Some changes began to take place following the implementation of the 1950 Marriage Law, which among other provisions, prohibited bigamy and arranged marriage. But it was not until the early 1980s that more profound transformations occurred, with social change and economic transition increasingly influencing lifestyles and therefore the expectations related to marriage and personal achievement.
While marriage has long been universal in Chinese society, things are changing and there is a gradual diversification of marriage and family behaviours, in urban areas especially (Chambers 2012). Mate selection, and therefore the vast majority of marriages, is now the result of individual choice, and the role of parents in the mate-selection process is declining. However, marriage behaviours in China are still influenced by various individual factors, and vary between regions (Luo 1999; Xu and Cheng 2001; Ni 2008; Zhang 2008). Nevertheless, it is observed that overall, first marriage is increasingly delayed for both men and women, and that the proportion of unmarried people is growing, partly due to social changes brought about by globalization (Ju 2006; Yang and Yao 2007).
This chapter describes recent trends in marriage and divorce as evidenced by the latest population censuses and civil registration data. It highlights the generalization of marriage postponement in the youngest cohorts, with a focus on the fact that men remain single until later ages, on average, than women. In the last section, factors influencing marriage and divorce behaviours are discussed.
2 Trends in Marriage Number and Frequency
In China, marriage behaviours have undergone significant changes since the reform and opening-up policy was launched in 1978, and in particular in the most recent decade (2000–2010). As observed in some neighbouring countries (Jones 2007), the trend in China is toward delayed marriage, resulting in increasing proportions of unmarried men and women.

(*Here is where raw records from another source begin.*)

-- pv_equiv track=rewrite | github.com/shinjipons/markdown-to-html | src/markdown/test.py | modify_list_with_prefix
-- ===== SOURCE A (Python) =====
-- def modify_list_with_prefix(input_list, prefix, new_item):
--     result = input_list.copy()
--     i = 0
--     while i < len(result):
--         if result[i].startswith(prefix):
--             # Find the end of the contiguous block
--             j = i + 1
--             while j < len(result) and result[j].startswith(prefix):
--                 j += 1
--
--             # Insert new items before and after the block
--             result.insert(i, new_item)
--             result.insert(j + 1, new_item)
--
--             # Move the index past the block and new items
--             i = j + 2
--         else:
--             i += 1
--
--     return result
-- ===== SOURCE B (Python) =====
-- def modify_list_with_prefix(input_list, prefix, new_item):
--     result = []
--     in_block = False
--     for item in input_list:
--         matches = item.startswith(prefix)
--         if matches and not in_block:
--             result.append(new_item)
--             in_block = True
--         elif not matches and in_block:
--             result.append(new_item)
--             in_block = False
--         result.append(item)
--     if in_block:
--         result.append(new_item)
--     return result
-- ===== Notes on version B (the rewrite author's own statement) =====
-- stated objective: simpler
-- what changed: Replaced A's index-based while loop with an inner block-end scan plus two list.insert calls by a single flat pass that carries an in_block flag and only appends, adding the marker at block boundaries.
import Mathlib
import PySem

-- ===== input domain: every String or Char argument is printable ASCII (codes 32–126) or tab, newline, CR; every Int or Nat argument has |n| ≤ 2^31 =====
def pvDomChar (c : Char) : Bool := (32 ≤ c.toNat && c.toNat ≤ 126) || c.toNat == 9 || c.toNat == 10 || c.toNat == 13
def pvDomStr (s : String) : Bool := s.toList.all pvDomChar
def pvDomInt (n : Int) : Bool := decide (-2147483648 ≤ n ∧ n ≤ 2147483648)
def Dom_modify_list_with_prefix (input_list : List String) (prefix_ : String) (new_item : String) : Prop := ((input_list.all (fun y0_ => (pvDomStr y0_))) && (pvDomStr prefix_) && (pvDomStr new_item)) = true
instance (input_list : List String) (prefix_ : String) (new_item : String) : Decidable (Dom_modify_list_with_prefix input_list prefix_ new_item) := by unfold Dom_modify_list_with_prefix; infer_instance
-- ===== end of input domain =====

-- B replaces A's index-based while loop (inner block-end scan + two list.insert calls) by a single
-- flat pass with an in_block flag that only appends (objective: simpler; A works on a copy, so no
-- observable mutation is involved).

-- ===== PORT A =====
-- inner while loop: 'j = i + 1; while j < len(result) and result[j].startswith(prefix): j += 1'
def pvLoopAJ (result : List String) (prefix_ : String) (j : Nat) : Nat :=
  if h : j < result.length then
    if PySem.Str.startswith (result.getD j "") prefix_ then
      pvLoopAJ result prefix_ (j + 1)
    else j
  else j
termination_by result.length - j
decreasing_by omega

-- the loop index never decreases (needed for the outer loop's termination)
theorem pvLoopAJ_ge (result : List String) (prefix_ : String) (j : Nat) :
    j ≤ pvLoopAJ result prefix_ j := by
  have H : ∀ n j, result.length - j ≤ n → j ≤ pvLoopAJ result prefix_ j := by
    intro n
    induction n with
    | zero =>
      intro j hj
      rw [pvLoopAJ]
      split
      · omega
      · exact le_refl j
    | succ n ih =>
      intro j hj
      rw [pvLoopAJ]
      split
      · split
        · have := ih (j + 1) (by omega)
          omega
        · exact le_refl j
      · exact le_refl j
  exact H (result.length - j) j (le_refl _)

-- outer while loop of A
def pvLoopA (result : List String) (prefix_ new_item : String) (i : Nat) : List String :=
  if h : i < result.length then
    if PySem.Str.startswith (result.getD i "") prefix_ then
      let j := pvLoopAJ result prefix_ (i + 1)
      let r1 := PySem.List.insert result (i : Int) new_item
      let r2 := PySem.List.insert r1 ((j : Int) + 1) new_item
      pvLoopA r2 prefix_ new_item (j + 2)
    else
      pvLoopA result prefix_ new_item (i + 1)
  else result
termination_by result.length - i
decreasing_by
  · have h1 := pvLoopAJ_ge result prefix_ (i + 1)
    have h2 : (PySem.List.insert (PySem.List.insert result (i : Int) new_item)
        ((pvLoopAJ result prefix_ (i + 1) : Int) + 1) new_item).length = result.length + 2 := by
      simp [PySem.List.length_insert]
    omega
  · omega

def modify_list_with_prefix (input_list : List String) (prefix_ : String) (new_item : String) : List String :=
  pvLoopA input_list prefix_ new_item 0

-- ===== PORT B =====
def modify_list_with_prefix_alt (input_list : List String) (prefix_ : String) (new_item : String) : List String :=
  let st := input_list.foldl
    (fun (st : List String × Bool) item =>
      let m_ := PySem.Str.startswith item prefix_
      if m_ && !st.2 then (st.1 ++ [new_item, item], true)
      else if !m_ && st.2 then (st.1 ++ [new_item, item], false)
      else (st.1 ++ [item], st.2))
    ([], false)
  if st.2 then st.1 ++ [new_item] else st.1

-- ===== PRECONDITION & SPEC =====
def Spec_modify_list_with_prefix (input_list : List String) (prefix_ : String) (new_item : String) (out : List String) : Prop := out = modify_list_with_prefix_alt input_list prefix_ new_item
instance (input_list : List String) (prefix_ : String) (new_item : String) (out : List String) : Decidable (Spec_modify_list_with_prefix input_list prefix_ new_item out) := by unfold Spec_modify_list_with_prefix; infer_instance

-- ===== CLAIM (what is proved, stated in full; the proofs are below) =====
def Claim_equal_modify_list_with_prefix : Prop := ∀ (input_list : List String) (prefix_ : String) (new_item : String), Dom_modify_list_with_prefix input_list prefix_ new_item → Spec_modify_list_with_prefix input_list prefix_ new_item (modify_list_with_prefix input_list prefix_ new_item)

-- ===== LEMMAS AND PROOFS =====

-- proof-side wrapper for the prefix test (keeps simp from bridging to PySem.Chars mid-proof)
def pvSW (prefix_ : String) (s : String) : Bool := PySem.Str.startswith s prefix_

theorem pvSW_eq (prefix_ s : String) : PySem.Str.startswith s prefix_ = pvSW prefix_ s := rfl

-- recursive description of B's flat pass (proof device)
def pvGo (prefix_ new_item : String) : List String → Bool → List String
  | [], ib => if ib then [new_item] else []
  | x :: xs, ib =>
    if pvSW prefix_ x && !ib then new_item :: x :: pvGo prefix_ new_item xs true
    else if !(pvSW prefix_ x) && ib then new_item :: x :: pvGo prefix_ new_item xs false
    else x :: pvGo prefix_ new_item xs ib

theorem pvAlt_foldl (prefix_ new_item : String) :
    ∀ (xs : List String) (acc : List String) (ib : Bool),
      (let st := xs.foldl
        (fun (st : List String × Bool) item =>
          let m_ := PySem.Str.startswith item prefix_
          if m_ && !st.2 then (st.1 ++ [new_item, item], true)
          else if !m_ && st.2 then (st.1 ++ [new_item, item], false)
          else (st.1 ++ [item], st.2))
        (acc, ib)
       if st.2 then st.1 ++ [new_item] else st.1) = acc ++ pvGo prefix_ new_item xs ib := by
  intro xs
  induction xs with
  | nil =>
    intro acc ib
    cases ib <;> simp [pvGo]
  | cons x xs ih =>
    intro acc ib
    rw [List.foldl_cons, pvGo]
    simp only [pvSW_eq] at ih ⊢
    cases hm : pvSW prefix_ x <;> cases ib <;>
      simp only [Bool.not_true, Bool.not_false, Bool.and_false, Bool.and_true,
        Bool.false_eq_true, if_true, if_false] <;>
      rw [ih] <;> simp

theorem pvAlt_eq_go (input_list : List String) (prefix_ new_item : String) :
    modify_list_with_prefix_alt input_list prefix_ new_item =
      pvGo prefix_ new_item input_list false := by
  have := pvAlt_foldl prefix_ new_item input_list [] false
  simpa [modify_list_with_prefix_alt] using this

-- recursive description of A's block processing
def pvGA (prefix_ new_item : String) : List String → List String
  | [] => []
  | x :: xs =>
    if pvSW prefix_ x then
      new_item :: x :: (xs.takeWhile (pvSW prefix_)) ++
        new_item :: pvGA prefix_ new_item (xs.dropWhile (pvSW prefix_))
    else x :: pvGA prefix_ new_item xs
termination_by xs => xs.length
decreasing_by
  · have := List.length_dropWhile_le (pvSW prefix_) xs
    simp only [List.length_cons]
    omega
  · simp only [List.length_cons]; omega

-- pvGA equals pvGo with the flag; both directions at once by strong induction on length
theorem pvGA_eq_pvGo (prefix_ new_item : String) : ∀ (n : Nat) (xs : List String), xs.length ≤ n →
    pvGA prefix_ new_item xs = pvGo prefix_ new_item xs false ∧
    pvGo prefix_ new_item xs true =
      (xs.takeWhile (pvSW prefix_)) ++
        new_item :: pvGA prefix_ new_item (xs.dropWhile (pvSW prefix_)) := by
  intro n
  induction n with
  | zero =>
    intro xs hxs
    have : xs = [] := List.eq_nil_of_length_eq_zero (by omega)
    subst this
    simp [pvGA, pvGo]
  | succ n ih =>
    intro xs hxs
    cases xs with
    | nil => simp [pvGA, pvGo]
    | cons x xs =>
      have hxs' : xs.length ≤ n := by simp only [List.length_cons] at hxs; omega
      cases hm : pvSW prefix_ x
      · have h1 := (ih xs hxs').1
        constructor
        · rw [pvGA, pvGo]
          simp [hm, h1]
        · rw [pvGo]
          simp only [List.takeWhile_cons, List.dropWhile_cons, hm, Bool.false_and,
            Bool.not_false, Bool.true_and, if_true]
          rw [pvGA.eq_def]
          simp [hm, h1]
      · constructor
        · have h2 := (ih xs hxs').2
          rw [pvGA, pvGo]
          simp [hm, h2]
        · rw [pvGo]
          simp only [List.takeWhile_cons, List.dropWhile_cons, hm, Bool.true_and,
            Bool.not_true, Bool.false_and, if_true]
          have h2 := (ih xs hxs').2
          simp [h2]

-- the inner scan finds the end of the contiguous matching block
theorem pvLoopAJ_spec (prefix_ : String) : ∀ (post pre : List String),
    pvLoopAJ (pre ++ post) prefix_ pre.length =
      pre.length + (post.takeWhile (pvSW prefix_)).length := by
  intro post
  induction post with
  | nil => intro pre; rw [pvLoopAJ]; simp
  | cons y ys ih =>
    intro pre
    rw [pvLoopAJ]
    have hlen : pre.length < (pre ++ y :: ys).length := by simp
    have hget : (pre ++ y :: ys).getD pre.length "" = y := by
      simp [List.getD_eq_getElem?_getD]
    rw [dif_pos hlen, hget, pvSW_eq]
    cases hm : pvSW prefix_ y
    · rw [if_neg (by simp)]
      simp [hm]
    · rw [if_pos (by simp)]
      have hstep := ih (pre ++ [y])
      rw [List.append_assoc] at hstep
      simp only [List.length_append, List.length_cons, List.length_nil, List.cons_append,
        List.nil_append] at hstep
      rw [hstep]
      simp only [List.takeWhile_cons, hm, if_true, List.length_cons]
      omega

-- main invariant: the outer loop at index done.length over done ++ rest keeps done and processes rest
theorem pvLoopA_spec (prefix_ new_item : String) : ∀ (n : Nat) (rest done : List String), rest.length ≤ n →
    pvLoopA (done ++ rest) prefix_ new_item done.length =
      done ++ pvGA prefix_ new_item rest := by
  intro n
  induction n with
  | zero =>
    intro rest done hr
    have : rest = [] := List.eq_nil_of_length_eq_zero (by omega)
    subst this
    rw [pvLoopA]
    simp [pvGA]
  | succ n ih =>
    intro rest done hr
    cases rest with
    | nil => rw [pvLoopA]; simp [pvGA]
    | cons x xs =>
      have hr' : xs.length ≤ n := by simp only [List.length_cons] at hr; omega
      rw [pvLoopA]
      have hlen : done.length < (done ++ x :: xs).length := by simp
      have hget : (done ++ x :: xs).getD done.length "" = x := by
        simp [List.getD_eq_getElem?_getD]
      rw [dif_pos hlen, hget, pvSW_eq]
      cases hm : pvSW prefix_ x
      · rw [if_neg (by simp)]
        have hrec := ih xs (done ++ [x]) hr'
        rw [show done ++ x :: xs = (done ++ [x]) ++ xs by simp,
            show done.length + 1 = (done ++ [x]).length by simp]
        rw [hrec, pvGA]
        simp [hm]
      · rw [if_pos (by simp)]
        -- the inner scan returns done.length + 1 + |block|
        have hj : pvLoopAJ (done ++ x :: xs) prefix_ (done.length + 1) =
            done.length + 1 + (xs.takeWhile (pvSW prefix_)).length := by
          have hstep := pvLoopAJ_spec prefix_ xs (done ++ [x])
          rw [List.append_assoc] at hstep
          simp only [List.length_append, List.length_cons, List.length_nil, List.cons_append,
            List.nil_append] at hstep
          omega
        set B := xs.takeWhile (pvSW prefix_) with hB
        set R := xs.dropWhile (pvSW prefix_) with hR
        have hxs : xs = B ++ R := (List.takeWhile_append_dropWhile (p := pvSW prefix_) (l := xs)).symm
        -- first insert: before the block
        have hins1 : PySem.List.insert (done ++ x :: xs) (done.length : Int) new_item =
            done ++ new_item :: x :: xs := by
          rw [PySem.List.insert_natCast _ _ _ (by simp)]
          simp
        -- second insert: after the block
        have hins2 : PySem.List.insert (done ++ new_item :: x :: xs)
            ((↑(done.length + 1 + B.length) : Int) + 1) new_item =
            (done ++ new_item :: x :: B ++ [new_item]) ++ R := by
          have hcast : ((↑(done.length + 1 + B.length) : Int) + 1) =
              ((done.length + B.length + 2 : Nat) : Int) := by push_cast; ring
          rw [hcast, PySem.List.insert_natCast _ _ _ (by simp [hxs]; omega)]
          rw [hxs, show done ++ new_item :: x :: (B ++ R) = (done ++ new_item :: x :: B) ++ R by simp,
              show done.length + B.length + 2 = (done ++ new_item :: x :: B).length by simp; omega]
          rw [List.take_left, List.drop_left]
          simp
        simp only [hj, hins1, hins2]
        have hRlen : R.length ≤ n := by
          have := List.length_dropWhile_le (pvSW prefix_) xs
          simp only [hR]
          omega
        have hrec := ih R (done ++ new_item :: x :: B ++ [new_item]) hRlen
        rw [show done.length + 1 + B.length + 2 =
              (done ++ new_item :: x :: B ++ [new_item]).length by simp; omega]
        rw [hrec, pvGA]
        simp [hm, ← hB, ← hR]

-- ===== VERDICT (by name: the statement is the Claim_ definition above) =====
theorem modify_list_with_prefix_spec : Claim_equal_modify_list_with_prefix := by
  intro input_list prefix_ new_item _
  unfold Spec_modify_list_with_prefix
  have hA : modify_list_with_prefix input_list prefix_ new_item =
      pvGA prefix_ new_item input_list := by
    have := pvLoopA_spec prefix_ new_item input_list.length input_list [] (le_refl _)
    simpa [modify_list_with_prefix] using this
  rw [hA, pvAlt_eq_go,
    (pvGA_eq_pvGo prefix_ new_item input_list.length input_list (le_refl _)).1]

Figure 3.1 shows that the number of marriages registered annually gradually declined between 1990 and 2002, from 9.51 million to 7.86 million. It then trended upward again, rising to 8.17 million in 2005 and then to 13.02 million in 2011. Meanwhile, the crude marriage ratesFootnote 1 followed a similar trend, dropping from 8.2 per 1,000 in 1990 to 6.1 per 1,000 in 2002. The trend then reversed, reaching 9.7 per 1,000 in 2011, the highest rate observed in the past 20 years.
These fluctuations in the number of marriages and the crude marriage rates are due mainly to the changing size of cohorts entering the marriage market, in particular those born in the 1970s who reached the age of marriage in the early 1990s and whose size decreased year-on-year during the decade, followed by the increasingly large birth cohorts born in the 1980s, which reached the age of marriage in the early 2000s. But this increase in the absolute numbers of marriages in recent years does not translate into an increased marriage frequency, and conceals the actual trend toward a sustained postponement of marriage.
Indeed, the age-specific marriage rates (Fig. 3.2) indicate that marriage frequency declined significantly between 2000 and 2010, especially at the peak ages for marriage. For men and women aged 22–24 in particular, the rates more than halved during the decade, and this decline was, for women, only very partially offset by the slight increase observed at earlier ages (17–20 years) and later ages (27–30 years).
3 Delayed Marriage for Both Men and Women
The past two decades have therefore seen a gradual increase in the mean age at first marriage, which gained 2 years between 1990 and 2010, from 22.8 to 24.9 year total number of people aged 6 s. The pace of increase was similar for both men and women. However, the increase was comparatively faster in the 1990s — when the Chinese government took action to promote late marriage, primarily through the refinement of provincial family planning regulations (Zhang and Gu 2007) — than in the 2000s.
It is noticeable, however, that marriage postponement was more pronounced in urban than in rural areas, and for men than for women (Fig. 3.3). In urban areas,Footnote 2 the mean age at first marriage increased by 2.3 years, from 23.9 to 26.2 years for men and by 2.0 years from 22.4 to 24.4 years for women between 1990 and 2010. Meanwhile, in rural areas it gained only 1.6 years (from 23.2 to 24.8 years) for men and 1.2 years (from 21.6 to 22.8 years) for women. The increase was steadier in urban areas over the whole period, while the mean age at first marriage started to level off in rural areas from the late 1990s. The gap in the mean age at first marriage between men and women and between urban and rural areas therefore gradually widened, especially from around 1998. While the average age gap between spouses was around 1.5 years in both urban and rural areas in 1990, it increased by 6 months, to reach around 2 years in 2010. Also, while the difference between urban and rural areas was almost negligible in 1990 (0.7 years for men and 0.8 years for women), it had doubled in 2010, to reach 1.4 and 1.6 years respectively, indicating that marriage behaviours are changing everywhere, but faster in urban than in rural areas.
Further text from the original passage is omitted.